Stored data entries
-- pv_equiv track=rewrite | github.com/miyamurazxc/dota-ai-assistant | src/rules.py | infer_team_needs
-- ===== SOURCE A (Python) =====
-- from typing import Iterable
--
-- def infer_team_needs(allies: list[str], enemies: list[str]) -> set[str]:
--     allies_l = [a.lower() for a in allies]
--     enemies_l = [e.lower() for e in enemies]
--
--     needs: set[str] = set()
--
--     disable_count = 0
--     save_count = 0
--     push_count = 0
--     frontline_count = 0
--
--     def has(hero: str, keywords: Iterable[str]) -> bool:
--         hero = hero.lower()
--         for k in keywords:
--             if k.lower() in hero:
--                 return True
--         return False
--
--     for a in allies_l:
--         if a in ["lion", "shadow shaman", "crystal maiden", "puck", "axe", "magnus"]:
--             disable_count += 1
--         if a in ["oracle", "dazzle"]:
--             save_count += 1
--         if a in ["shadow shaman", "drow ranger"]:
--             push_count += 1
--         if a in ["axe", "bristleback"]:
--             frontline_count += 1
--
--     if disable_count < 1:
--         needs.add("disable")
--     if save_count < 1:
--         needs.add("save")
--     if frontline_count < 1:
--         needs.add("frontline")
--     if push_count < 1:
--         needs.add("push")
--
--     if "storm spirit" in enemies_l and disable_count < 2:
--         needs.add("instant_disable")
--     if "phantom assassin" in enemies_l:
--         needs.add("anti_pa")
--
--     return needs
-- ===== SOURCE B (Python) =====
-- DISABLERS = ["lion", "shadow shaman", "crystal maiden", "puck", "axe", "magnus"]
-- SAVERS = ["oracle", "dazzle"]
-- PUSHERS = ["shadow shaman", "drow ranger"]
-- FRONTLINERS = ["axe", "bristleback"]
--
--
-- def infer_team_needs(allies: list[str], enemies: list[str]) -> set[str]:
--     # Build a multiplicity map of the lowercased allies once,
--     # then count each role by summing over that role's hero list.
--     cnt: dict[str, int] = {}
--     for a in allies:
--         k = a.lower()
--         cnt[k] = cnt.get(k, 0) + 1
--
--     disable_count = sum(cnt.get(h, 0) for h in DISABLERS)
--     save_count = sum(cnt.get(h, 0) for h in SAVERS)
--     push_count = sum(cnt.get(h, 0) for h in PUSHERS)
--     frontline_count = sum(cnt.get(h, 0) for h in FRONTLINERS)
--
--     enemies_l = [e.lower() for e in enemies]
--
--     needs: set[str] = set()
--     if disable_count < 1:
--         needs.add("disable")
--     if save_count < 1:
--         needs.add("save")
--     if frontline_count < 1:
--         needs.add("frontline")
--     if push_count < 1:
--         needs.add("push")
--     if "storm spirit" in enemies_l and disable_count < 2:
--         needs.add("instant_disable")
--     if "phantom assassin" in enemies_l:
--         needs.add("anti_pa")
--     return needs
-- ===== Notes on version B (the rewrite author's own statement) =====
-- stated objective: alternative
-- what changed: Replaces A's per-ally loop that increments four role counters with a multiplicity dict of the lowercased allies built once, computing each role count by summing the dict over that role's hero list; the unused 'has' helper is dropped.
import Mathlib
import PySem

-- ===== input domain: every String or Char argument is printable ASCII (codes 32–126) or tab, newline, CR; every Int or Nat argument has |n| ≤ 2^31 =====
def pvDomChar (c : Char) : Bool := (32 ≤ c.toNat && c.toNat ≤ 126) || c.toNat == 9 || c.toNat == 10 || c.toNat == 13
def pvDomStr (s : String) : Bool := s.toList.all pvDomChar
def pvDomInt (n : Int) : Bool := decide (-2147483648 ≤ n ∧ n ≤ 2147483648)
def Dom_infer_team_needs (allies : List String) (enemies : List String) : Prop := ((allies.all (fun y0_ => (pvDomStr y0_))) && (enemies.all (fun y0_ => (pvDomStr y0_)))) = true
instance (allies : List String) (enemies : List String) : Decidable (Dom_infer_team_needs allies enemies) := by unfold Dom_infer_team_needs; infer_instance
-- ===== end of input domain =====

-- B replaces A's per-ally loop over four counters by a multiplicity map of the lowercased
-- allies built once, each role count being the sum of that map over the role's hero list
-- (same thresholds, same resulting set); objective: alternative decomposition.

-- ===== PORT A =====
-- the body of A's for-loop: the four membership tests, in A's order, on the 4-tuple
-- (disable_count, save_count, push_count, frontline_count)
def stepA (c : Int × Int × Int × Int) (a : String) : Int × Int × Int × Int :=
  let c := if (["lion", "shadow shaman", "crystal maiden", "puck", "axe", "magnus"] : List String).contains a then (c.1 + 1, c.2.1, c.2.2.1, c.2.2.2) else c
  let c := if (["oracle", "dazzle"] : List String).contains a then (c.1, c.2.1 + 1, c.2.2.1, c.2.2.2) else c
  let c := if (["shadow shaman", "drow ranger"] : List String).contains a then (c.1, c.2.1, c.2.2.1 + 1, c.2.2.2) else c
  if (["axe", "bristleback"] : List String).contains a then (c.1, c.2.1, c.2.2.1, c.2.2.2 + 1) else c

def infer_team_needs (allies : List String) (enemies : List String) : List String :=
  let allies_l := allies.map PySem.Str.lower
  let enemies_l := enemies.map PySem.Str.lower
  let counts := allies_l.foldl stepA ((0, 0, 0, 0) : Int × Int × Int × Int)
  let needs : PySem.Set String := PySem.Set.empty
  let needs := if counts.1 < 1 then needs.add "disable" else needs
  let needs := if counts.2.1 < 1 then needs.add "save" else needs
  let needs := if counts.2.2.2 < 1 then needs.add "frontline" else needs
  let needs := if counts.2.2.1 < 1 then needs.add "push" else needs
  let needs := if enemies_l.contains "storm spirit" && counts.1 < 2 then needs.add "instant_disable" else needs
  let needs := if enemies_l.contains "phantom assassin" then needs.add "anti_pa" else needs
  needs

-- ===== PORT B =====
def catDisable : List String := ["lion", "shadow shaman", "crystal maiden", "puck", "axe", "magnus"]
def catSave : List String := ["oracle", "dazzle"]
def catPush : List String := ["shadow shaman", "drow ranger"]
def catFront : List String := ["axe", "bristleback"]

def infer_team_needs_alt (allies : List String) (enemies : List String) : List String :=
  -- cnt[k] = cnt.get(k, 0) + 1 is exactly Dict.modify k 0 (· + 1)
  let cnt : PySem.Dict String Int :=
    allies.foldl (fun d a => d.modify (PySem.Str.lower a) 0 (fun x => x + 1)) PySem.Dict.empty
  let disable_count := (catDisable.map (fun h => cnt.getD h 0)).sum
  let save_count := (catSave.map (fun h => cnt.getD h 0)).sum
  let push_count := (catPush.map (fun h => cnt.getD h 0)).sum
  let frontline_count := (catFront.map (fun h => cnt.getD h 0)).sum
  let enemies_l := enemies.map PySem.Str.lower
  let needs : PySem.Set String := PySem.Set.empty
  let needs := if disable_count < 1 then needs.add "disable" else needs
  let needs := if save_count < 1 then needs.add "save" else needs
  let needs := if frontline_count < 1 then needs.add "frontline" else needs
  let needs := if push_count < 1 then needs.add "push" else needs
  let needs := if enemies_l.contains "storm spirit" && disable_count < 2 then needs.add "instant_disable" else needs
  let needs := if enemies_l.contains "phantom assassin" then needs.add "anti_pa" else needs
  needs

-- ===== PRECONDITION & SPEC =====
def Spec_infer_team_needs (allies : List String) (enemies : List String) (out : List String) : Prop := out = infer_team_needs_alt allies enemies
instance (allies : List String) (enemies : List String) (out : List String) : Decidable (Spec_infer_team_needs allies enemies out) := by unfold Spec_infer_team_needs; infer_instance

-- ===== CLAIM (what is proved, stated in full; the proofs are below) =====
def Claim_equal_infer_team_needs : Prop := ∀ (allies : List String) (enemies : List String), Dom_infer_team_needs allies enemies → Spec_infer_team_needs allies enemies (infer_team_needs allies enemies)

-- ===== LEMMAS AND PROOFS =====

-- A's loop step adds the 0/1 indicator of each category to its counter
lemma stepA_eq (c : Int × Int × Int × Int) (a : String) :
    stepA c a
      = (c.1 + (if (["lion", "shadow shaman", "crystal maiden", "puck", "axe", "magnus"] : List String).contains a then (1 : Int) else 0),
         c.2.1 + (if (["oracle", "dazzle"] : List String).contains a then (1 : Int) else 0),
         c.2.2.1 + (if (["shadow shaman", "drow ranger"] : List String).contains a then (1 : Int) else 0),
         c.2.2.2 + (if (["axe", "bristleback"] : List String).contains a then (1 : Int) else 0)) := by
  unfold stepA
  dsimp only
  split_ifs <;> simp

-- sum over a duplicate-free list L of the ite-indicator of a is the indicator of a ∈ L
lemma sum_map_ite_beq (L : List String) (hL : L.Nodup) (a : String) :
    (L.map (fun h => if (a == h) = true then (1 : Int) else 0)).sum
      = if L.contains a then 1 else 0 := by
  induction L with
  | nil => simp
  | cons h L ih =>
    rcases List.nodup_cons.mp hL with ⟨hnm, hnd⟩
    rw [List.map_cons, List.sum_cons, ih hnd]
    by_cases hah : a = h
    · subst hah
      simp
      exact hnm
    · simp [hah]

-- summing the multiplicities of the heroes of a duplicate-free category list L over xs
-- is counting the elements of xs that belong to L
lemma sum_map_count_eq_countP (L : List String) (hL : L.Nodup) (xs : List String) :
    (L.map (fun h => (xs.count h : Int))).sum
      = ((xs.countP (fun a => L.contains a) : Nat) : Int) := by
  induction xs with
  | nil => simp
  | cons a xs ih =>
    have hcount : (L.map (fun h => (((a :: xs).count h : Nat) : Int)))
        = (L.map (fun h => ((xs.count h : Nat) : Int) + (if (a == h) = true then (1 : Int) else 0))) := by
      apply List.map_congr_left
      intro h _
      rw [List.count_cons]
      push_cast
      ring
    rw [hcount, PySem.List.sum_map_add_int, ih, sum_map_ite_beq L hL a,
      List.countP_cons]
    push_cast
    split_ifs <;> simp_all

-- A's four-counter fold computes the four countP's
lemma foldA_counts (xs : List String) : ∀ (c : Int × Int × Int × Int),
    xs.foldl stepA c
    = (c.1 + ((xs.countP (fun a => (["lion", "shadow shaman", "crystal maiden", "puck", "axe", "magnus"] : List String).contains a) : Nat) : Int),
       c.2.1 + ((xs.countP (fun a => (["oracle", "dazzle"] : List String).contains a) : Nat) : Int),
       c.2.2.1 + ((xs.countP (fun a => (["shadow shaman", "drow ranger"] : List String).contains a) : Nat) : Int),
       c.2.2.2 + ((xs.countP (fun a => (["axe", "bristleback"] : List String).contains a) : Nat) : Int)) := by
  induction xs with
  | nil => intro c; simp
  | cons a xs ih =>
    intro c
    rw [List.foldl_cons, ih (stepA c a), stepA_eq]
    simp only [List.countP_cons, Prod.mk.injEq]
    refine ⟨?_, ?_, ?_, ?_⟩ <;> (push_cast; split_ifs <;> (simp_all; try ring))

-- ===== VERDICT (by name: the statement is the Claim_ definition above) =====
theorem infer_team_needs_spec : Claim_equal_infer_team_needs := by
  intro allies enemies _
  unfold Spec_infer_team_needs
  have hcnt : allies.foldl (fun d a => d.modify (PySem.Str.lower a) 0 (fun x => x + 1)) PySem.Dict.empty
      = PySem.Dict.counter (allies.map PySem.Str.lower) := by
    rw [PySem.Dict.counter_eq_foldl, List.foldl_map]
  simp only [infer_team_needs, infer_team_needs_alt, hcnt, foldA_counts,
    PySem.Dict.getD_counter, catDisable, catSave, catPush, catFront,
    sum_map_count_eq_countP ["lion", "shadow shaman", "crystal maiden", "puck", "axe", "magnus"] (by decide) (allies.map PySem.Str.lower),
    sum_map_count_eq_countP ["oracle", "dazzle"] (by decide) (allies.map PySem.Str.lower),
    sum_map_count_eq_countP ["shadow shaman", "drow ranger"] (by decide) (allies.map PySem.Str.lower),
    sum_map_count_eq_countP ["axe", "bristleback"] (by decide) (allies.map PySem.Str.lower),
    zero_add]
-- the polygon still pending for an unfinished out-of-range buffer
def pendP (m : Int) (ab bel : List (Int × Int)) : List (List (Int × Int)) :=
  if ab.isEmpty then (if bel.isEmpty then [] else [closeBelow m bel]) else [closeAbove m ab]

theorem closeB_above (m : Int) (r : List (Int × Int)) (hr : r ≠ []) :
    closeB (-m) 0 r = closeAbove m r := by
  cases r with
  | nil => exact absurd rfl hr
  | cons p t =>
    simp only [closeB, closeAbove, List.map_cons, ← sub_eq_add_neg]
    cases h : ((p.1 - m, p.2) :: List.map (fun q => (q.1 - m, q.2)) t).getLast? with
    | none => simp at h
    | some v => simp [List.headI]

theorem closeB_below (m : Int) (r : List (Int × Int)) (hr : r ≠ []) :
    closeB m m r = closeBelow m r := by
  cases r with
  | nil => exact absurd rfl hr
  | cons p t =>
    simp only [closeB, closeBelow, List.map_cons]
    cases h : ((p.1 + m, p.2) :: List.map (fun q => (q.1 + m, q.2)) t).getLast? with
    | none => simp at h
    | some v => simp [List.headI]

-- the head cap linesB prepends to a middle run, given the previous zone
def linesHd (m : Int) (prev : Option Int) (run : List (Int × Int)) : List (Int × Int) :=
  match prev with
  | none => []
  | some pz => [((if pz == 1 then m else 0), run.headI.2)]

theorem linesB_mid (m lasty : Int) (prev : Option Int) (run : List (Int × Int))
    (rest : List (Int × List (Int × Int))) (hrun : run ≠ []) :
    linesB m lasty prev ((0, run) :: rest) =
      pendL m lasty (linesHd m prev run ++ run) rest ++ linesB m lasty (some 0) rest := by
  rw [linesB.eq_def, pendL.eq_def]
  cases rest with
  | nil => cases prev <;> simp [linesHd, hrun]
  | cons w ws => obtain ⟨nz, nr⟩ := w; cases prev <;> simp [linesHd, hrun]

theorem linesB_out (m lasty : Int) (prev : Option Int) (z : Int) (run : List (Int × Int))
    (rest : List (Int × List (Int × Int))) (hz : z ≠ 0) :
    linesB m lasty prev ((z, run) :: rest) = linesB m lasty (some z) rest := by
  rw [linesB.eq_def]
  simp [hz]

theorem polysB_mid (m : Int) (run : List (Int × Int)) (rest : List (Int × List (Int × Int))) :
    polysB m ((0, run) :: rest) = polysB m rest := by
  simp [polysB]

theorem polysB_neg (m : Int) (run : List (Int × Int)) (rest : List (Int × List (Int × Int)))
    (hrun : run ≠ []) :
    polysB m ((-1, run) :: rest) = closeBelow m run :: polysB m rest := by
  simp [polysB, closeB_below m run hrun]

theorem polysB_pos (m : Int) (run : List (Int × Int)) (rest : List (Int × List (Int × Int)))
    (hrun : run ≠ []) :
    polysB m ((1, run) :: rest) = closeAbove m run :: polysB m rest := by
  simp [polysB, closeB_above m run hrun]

## Your task
Which of the lines above carry the string "Decidable"? Copy every one.

## Expected answer
instance (allies : List String) (enemies : List String) : Decidable (Dom_infer_team_needs allies enemies) := by unfold Dom_infer_team_needs; infer_instance
instance (allies : List String) (enemies : List String) (out : List String) : Decidable (Spec_infer_team_needs allies enemies out) := by unfold Spec_infer_team_needs; infer_instance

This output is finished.